Retype, word for word, every line of the records below starting at the one that contains "import Mathlib" and ending at the one that contains "-- ===== end of"; include both of those lines and nothing more.
____________________
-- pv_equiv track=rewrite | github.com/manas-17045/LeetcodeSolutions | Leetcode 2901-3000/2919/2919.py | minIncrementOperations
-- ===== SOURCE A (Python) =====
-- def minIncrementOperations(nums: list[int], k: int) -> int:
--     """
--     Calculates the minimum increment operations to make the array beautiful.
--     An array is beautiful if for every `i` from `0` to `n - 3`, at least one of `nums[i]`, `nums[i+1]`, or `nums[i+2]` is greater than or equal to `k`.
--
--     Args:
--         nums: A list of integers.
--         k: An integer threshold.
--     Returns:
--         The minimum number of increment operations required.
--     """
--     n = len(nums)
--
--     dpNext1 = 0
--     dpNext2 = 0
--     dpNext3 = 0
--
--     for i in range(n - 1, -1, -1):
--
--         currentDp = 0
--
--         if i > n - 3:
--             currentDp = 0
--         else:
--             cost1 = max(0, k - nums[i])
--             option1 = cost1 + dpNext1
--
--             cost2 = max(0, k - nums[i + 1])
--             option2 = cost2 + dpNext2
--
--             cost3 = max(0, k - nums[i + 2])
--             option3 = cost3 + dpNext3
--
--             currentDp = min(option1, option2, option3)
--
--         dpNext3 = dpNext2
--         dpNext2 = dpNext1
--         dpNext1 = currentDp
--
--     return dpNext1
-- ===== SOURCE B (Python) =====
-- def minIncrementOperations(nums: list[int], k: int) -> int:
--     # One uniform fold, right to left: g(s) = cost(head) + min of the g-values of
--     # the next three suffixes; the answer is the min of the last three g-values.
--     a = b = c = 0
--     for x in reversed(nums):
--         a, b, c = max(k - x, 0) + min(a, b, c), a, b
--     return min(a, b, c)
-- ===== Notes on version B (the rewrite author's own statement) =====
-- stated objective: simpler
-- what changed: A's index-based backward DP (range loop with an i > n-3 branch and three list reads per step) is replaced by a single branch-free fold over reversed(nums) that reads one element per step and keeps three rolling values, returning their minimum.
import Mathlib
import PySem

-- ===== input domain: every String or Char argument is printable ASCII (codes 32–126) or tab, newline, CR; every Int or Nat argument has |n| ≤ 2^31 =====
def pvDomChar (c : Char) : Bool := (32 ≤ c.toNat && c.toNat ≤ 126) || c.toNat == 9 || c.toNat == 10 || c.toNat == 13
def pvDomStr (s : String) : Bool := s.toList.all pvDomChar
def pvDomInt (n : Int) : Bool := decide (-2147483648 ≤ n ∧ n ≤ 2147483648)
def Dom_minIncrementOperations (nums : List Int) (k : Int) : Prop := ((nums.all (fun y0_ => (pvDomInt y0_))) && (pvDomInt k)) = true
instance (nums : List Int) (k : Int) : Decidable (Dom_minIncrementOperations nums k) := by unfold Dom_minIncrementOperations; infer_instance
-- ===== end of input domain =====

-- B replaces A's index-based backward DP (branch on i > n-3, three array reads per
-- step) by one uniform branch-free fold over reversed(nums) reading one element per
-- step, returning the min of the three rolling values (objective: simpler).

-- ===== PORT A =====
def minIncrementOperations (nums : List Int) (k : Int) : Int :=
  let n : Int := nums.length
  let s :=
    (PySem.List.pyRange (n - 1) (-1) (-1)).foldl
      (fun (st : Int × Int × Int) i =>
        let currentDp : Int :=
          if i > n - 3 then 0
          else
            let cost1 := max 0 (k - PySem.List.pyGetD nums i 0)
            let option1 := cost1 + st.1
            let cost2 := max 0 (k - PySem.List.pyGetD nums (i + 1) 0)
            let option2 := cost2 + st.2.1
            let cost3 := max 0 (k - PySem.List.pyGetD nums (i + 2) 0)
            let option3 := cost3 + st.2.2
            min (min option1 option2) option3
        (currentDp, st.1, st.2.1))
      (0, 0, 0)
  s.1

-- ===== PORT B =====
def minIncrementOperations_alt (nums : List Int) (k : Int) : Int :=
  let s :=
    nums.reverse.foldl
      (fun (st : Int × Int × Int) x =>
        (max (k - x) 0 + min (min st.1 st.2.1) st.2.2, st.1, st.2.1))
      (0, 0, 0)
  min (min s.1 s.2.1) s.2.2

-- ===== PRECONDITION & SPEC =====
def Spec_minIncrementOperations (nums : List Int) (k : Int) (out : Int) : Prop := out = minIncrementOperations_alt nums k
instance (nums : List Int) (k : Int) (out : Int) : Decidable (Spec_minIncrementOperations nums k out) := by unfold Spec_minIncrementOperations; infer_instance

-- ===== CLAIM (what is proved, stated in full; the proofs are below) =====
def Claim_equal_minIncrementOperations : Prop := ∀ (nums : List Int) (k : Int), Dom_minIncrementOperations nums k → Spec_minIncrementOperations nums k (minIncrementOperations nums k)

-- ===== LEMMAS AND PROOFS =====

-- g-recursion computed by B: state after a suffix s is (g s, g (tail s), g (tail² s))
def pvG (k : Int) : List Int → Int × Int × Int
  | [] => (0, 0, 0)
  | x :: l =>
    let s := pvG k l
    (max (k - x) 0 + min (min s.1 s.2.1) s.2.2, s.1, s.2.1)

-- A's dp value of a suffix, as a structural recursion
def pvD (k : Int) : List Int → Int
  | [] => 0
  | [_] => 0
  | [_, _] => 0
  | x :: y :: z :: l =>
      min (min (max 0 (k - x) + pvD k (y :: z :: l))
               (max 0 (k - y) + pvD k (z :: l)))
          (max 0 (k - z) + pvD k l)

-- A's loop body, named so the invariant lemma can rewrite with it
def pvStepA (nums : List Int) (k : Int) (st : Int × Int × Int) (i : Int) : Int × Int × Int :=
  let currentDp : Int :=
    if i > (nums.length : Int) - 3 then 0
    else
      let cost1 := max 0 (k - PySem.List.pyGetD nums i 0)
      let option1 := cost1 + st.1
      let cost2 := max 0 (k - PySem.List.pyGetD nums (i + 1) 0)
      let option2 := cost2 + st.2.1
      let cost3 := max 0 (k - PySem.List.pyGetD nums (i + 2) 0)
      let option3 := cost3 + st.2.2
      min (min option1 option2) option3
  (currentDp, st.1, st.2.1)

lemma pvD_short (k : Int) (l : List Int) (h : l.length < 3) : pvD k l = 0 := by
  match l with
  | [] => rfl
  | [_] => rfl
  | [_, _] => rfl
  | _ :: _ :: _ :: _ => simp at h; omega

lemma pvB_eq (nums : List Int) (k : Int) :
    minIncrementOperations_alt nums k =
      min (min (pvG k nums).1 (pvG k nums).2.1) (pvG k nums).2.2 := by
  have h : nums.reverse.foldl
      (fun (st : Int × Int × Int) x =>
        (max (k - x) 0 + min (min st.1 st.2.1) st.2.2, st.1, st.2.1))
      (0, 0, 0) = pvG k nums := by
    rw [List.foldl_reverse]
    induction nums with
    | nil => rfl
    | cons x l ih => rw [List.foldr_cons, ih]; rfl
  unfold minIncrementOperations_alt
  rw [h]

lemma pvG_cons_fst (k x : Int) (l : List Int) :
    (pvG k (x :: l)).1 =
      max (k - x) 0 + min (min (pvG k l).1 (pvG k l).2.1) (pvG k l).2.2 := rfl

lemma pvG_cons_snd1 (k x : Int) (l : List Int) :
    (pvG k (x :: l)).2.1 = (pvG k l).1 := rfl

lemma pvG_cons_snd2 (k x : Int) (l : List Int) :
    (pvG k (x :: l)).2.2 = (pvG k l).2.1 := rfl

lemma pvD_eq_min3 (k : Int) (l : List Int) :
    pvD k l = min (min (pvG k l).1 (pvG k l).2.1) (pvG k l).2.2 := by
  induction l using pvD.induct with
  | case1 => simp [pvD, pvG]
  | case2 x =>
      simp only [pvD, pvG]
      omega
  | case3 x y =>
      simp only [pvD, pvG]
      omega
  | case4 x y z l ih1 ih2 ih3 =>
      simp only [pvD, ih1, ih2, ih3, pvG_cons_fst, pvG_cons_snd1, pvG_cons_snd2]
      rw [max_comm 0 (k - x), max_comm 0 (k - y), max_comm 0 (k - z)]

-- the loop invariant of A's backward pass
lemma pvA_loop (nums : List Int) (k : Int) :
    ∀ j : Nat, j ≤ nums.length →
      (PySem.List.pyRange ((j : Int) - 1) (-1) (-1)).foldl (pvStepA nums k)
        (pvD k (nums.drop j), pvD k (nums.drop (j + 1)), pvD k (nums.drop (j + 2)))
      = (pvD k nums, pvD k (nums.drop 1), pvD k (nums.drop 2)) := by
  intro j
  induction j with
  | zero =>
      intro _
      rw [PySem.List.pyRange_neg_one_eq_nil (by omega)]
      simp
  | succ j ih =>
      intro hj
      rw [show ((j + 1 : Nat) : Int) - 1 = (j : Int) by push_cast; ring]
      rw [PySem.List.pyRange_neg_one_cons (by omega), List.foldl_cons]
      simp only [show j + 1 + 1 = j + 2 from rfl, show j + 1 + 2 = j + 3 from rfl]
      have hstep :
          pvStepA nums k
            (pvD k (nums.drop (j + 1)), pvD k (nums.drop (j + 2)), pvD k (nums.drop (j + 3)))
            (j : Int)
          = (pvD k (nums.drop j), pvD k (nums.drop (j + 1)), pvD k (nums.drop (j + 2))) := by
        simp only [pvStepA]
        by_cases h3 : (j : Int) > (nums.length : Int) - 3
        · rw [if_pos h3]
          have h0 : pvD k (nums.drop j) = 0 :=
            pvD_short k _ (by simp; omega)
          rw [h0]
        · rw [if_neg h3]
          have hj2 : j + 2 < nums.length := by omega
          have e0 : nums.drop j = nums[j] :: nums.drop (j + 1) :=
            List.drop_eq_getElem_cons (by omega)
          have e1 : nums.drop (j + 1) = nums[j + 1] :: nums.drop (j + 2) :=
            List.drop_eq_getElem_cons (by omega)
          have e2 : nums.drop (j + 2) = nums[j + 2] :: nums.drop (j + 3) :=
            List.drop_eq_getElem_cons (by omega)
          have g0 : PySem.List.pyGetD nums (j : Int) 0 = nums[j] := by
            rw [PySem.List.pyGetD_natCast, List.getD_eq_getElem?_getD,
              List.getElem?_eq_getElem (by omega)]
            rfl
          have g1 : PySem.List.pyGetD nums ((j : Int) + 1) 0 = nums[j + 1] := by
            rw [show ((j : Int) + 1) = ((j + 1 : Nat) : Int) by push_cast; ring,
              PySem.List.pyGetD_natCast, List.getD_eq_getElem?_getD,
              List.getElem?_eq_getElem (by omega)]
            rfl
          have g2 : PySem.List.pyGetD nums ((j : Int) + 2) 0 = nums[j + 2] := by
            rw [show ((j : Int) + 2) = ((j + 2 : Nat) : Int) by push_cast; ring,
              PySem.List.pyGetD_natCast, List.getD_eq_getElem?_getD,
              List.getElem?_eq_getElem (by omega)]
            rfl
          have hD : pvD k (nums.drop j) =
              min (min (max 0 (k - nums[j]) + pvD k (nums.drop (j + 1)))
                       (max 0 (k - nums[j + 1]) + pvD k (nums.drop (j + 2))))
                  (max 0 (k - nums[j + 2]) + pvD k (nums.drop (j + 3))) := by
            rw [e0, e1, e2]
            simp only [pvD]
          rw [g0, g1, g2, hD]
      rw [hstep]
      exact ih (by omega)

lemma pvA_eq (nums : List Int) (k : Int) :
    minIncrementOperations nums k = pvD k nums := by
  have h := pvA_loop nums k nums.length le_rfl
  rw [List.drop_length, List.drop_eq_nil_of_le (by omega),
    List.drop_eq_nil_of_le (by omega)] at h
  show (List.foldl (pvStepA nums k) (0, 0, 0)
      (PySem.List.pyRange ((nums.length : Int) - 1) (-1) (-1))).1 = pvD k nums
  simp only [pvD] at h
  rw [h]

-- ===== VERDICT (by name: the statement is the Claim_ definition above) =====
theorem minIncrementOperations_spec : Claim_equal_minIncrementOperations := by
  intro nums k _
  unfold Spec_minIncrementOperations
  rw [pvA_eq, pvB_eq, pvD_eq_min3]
____________________
__Your response__.
import Mathlib
import PySem

-- ===== input domain: every String or Char argument is printable ASCII (codes 32–126) or tab, newline, CR; every Int or Nat argument has |n| ≤ 2^31 =====
def pvDomChar (c : Char) : Bool := (32 ≤ c.toNat && c.toNat ≤ 126) || c.toNat == 9 || c.toNat == 10 || c.toNat == 13
def pvDomStr (s : String) : Bool := s.toList.all pvDomChar
def pvDomInt (n : Int) : Bool := decide (-2147483648 ≤ n ∧ n ≤ 2147483648)
def Dom_minIncrementOperations (nums : List Int) (k : Int) : Prop := ((nums.all (fun y0_ => (pvDomInt y0_))) && (pvDomInt k)) = true
instance (nums : List Int) (k : Int) : Decidable (Dom_minIncrementOperations nums k) := by unfold Dom_minIncrementOperations; infer_instance
-- ===== end of input domain =====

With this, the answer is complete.